Both the UK and the EU are still in the thrall of the idea that people + any kind of business = prosperity. It's pyramid selling of an immense scale.

And none of that disproves the problem that the UK likes to interefere, with or without its army. The Europeans are not above using that impulse.

Mar 24, 2018 at 6:17 PM | Unregistered CommenterTinyCO2

Please do not tell Roger Harrabin but renewables have been beaten by old fashioned coal. 11.5 per cent for renewable and 11.8 for coal as of now.
Oh dear he promised coal was finished. thankfully it is not.
http://gridwatch.co.uk/
Says AnnG

Mar 24, 2018 at 5:38 PM | Registered Commenterstewgreen

Mar 24, 2018 at 3:27 PM | DaveS

I think that as in Westminster they can campaign and vote, but must declare any interest. As in Westminster, such "interests" may not always be declared.

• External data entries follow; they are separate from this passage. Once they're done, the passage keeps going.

theorem pv_dict_scan (key : String) (hk : '~' ∉ key.toList) (parts : List String) :
    ∀ d : PySem.Dict String String,
      (parts.foldl pvStepB d).get? key = (d.get? key).or (pvScanA key parts) := by
  induction parts with
  | nil => intro d; simp [pvScanA]
  | cons p ps ih =>
    intro d
    rw [List.foldl_cons, ih]
    by_cases hp : '~' ∈ p.toList
    · obtain ⟨S0, S1, T, suf, hss, hdec, hpre⟩ := pv_segs p hp
      have hstep : pvStepB d p = d.setdefault S0 (PySem.Str.strip S1) := by
        rw [pvStepB, if_pos ((pv_isIn p).2 hp), hss]
        simp [PySem.List.pyGetD]
      by_cases hkey : key = S0
      · subst hkey
        rw [hstep, PySem.Dict.get?_setdefault_self]
        have hsw : PySem.Str.startswith p (key ++ "~") = true :=
          (pv_sw_iff p key hk key.toList suf hdec hpre).2 rfl
        rw [pvScanA, if_pos hsw, hss]
        simp only [Option.getD_some]
        rw [show PySem.List.pyGet? (key :: S1 :: T) 1 = some S1 by
          simp [PySem.List.pyGet?, PySem.List.pyIdx?]]
        cases hdk : d.get? key <;> simp [Option.or]
      · rw [hstep, PySem.Dict.get?_setdefault_of_ne _ _ hkey]
        have hsw : ¬ PySem.Str.startswith p (key ++ "~") = true := by
          intro h
          exact hkey (String.toList_inj.1 ((pv_sw_iff p key hk S0.toList suf hdec hpre).1 h))
        rw [pvScanA, if_neg hsw]
    · have hstep : pvStepB d p = d := by
        rw [pvStepB, if_neg (by rw [pv_isIn]; exact hp)]
      have hsw : ¬ PySem.Str.startswith p (key ++ "~") = true := fun h => hp (pv_sw_mem p key h)
      rw [hstep, pvScanA, if_neg hsw]

theorem pv_dict_skip (key : String) (hk : '~' ∈ key.toList) (parts : List String) :
    ∀ d : PySem.Dict String String, (parts.foldl pvStepB d).get? key = d.get? key := by
  induction parts with
  | nil => intro d; rfl
  | cons p ps ih =>
    intro d
    rw [List.foldl_cons, ih]
    by_cases hp : '~' ∈ p.toList
    · obtain ⟨S0, S1, T, suf, hss, hdec, hpre⟩ := pv_segs p hp
      have hstep : pvStepB d p = d.setdefault S0 (PySem.Str.strip S1) := by
        rw [pvStepB, if_pos ((pv_isIn p).2 hp), hss]
        simp [PySem.List.pyGetD]
      rw [hstep, PySem.Dict.get?_setdefault_of_ne]
      intro h; rw [h] at hk; exact hpre hk
    · rw [show pvStepB d p = d by rw [pvStepB, if_neg (by rw [pv_isIn]; exact hp)]]

theorem pv_scan_none (key : String) (parts : List String)
    (h : ∀ p ∈ parts, ¬ PySem.Str.startswith p (key ++ "~") = true) :
    pvScanA key parts = none := by
  induction parts with
  | nil => rfl
  | cons p ps ih =>
    rw [pvScanA, if_neg (h p (by simp))]
    exact ih (fun q hq => h q (by simp [hq]))

theorem pv_scan_some (key : String) (parts : List String)
    (h : ∃ p ∈ parts, PySem.Str.startswith p (key ++ "~") = true) :
    ∃ v, pvScanA key parts = some v := by
  induction parts with
  | nil => simp at h
  | cons p ps ih =>
    by_cases hsw : PySem.Str.startswith p (key ++ "~") = true
    · obtain ⟨S0, S1, T, suf, hss, _, _⟩ := pv_segs p (pv_sw_mem p key hsw)
      refine ⟨PySem.Str.strip S1, ?_⟩
      rw [pvScanA, if_pos hsw, hss]
      simp only [Option.getD_some]
      rw [show PySem.List.pyGet? (S0 :: S1 :: T) 1 = some S1 by
        simp [PySem.List.pyGet?, PySem.List.pyIdx?]]
    · rw [pvScanA, if_neg hsw]
      apply ih
      rcases h with ⟨q, hq, hqsw⟩
      rcases List.mem_cons.1 hq with rfl | hq'
      · exact absurd hqsw hsw
      · exact ⟨q, hq', hqsw⟩

-- ===== VERDICT (by name: the statement is the Claim_ definition above) =====
theorem extract_taxonomy_value_spec : Claim_unchanged_extract_taxonomy_value := by
  intro text key _ hnD
  rw [pv_D_iff] at hnD
  by_cases hkey : PySem.Str.isIn "~" key = true
  · have hk := (pv_isIn key).1 hkey
    unfold extract_taxonomy_value extract_taxonomy_value_alt
    rw [pv_dict_skip key hk _ _, PySem.Dict.get?_empty]
    apply pv_scan_none
    intro p hp hsw
    exact hnD ⟨hkey, p, hp, hsw⟩
  · have hk : '~' ∉ key.toList := fun h => hkey ((pv_isIn key).2 h)
    unfold extract_taxonomy_value extract_taxonomy_value_alt
    rw [pv_dict_scan key hk _ _, PySem.Dict.get?_empty, Option.none_or]

theorem extract_taxonomy_value_changed : Claim_changed_extract_taxonomy_value := by
  unfold Claim_changed_extract_taxonomy_value; decide

theorem extract_taxonomy_value_tight : Claim_exact_extract_taxonomy_value := by
  intro text key _ hD
  rw [pv_D_iff] at hD
  obtain ⟨hkey, p, hp, hsw⟩ := hD
  have hk := (pv_isIn key).1 hkey
  obtain ⟨v, hv⟩ := pv_scan_some key _ ⟨p, hp, hsw⟩
  unfold extract_taxonomy_value extract_taxonomy_value_alt
  rw [hv, pv_dict_skip key hk _ _, PySem.Dict.get?_empty]
  simp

At Local Authority level, the Planning Permission Committees obtain great influence by a simple show of hands.

Mar 24, 2018 at 4:55 PM | Unregistered Commentergolf charlie

But, how many times have the EU used any of its military forces? France yes, UK yes, but the others?
Mar 24, 2018 at 1:31 PM | TinyCO2
Mar 24, 2018 at 2:22 PM | ottokring

If warfare and armed conflict are a failure of Democracy and Diplomacy, the EU does have a track record, since the Berlin Wall came down:

https://www.theguardian.com/commentisfree/2018/feb/21/europe-crisis-balkans-eu-membership-russia-china-turkey
"The one place I couldn’t possibly have heard this is Brussels. That’s because the European Union is still unprepared to live in a world where geopolitics has returned – in which governments, as well as much of the public, are obsessed with borders and territories, and tend to define success less by economic growth than by national pride.

This is what’s at play today in the western Balkans, where the EU’s capacity to think and act as a geopolitical player is being severely put to the test. Earlier this month, the EU presented its new western Balkans strategy. Its stated aim is to encourage reform in Serbia, Montenegro, Bosnia-Herzegovina, Kosovo, Macedonia and Albania, by renewing the prospect of membership. That Brussels institutions, which find themselves in the midst of a populist upsurge affecting most EU countries, now appear to have the courage to restate that membership promise is no small miracle."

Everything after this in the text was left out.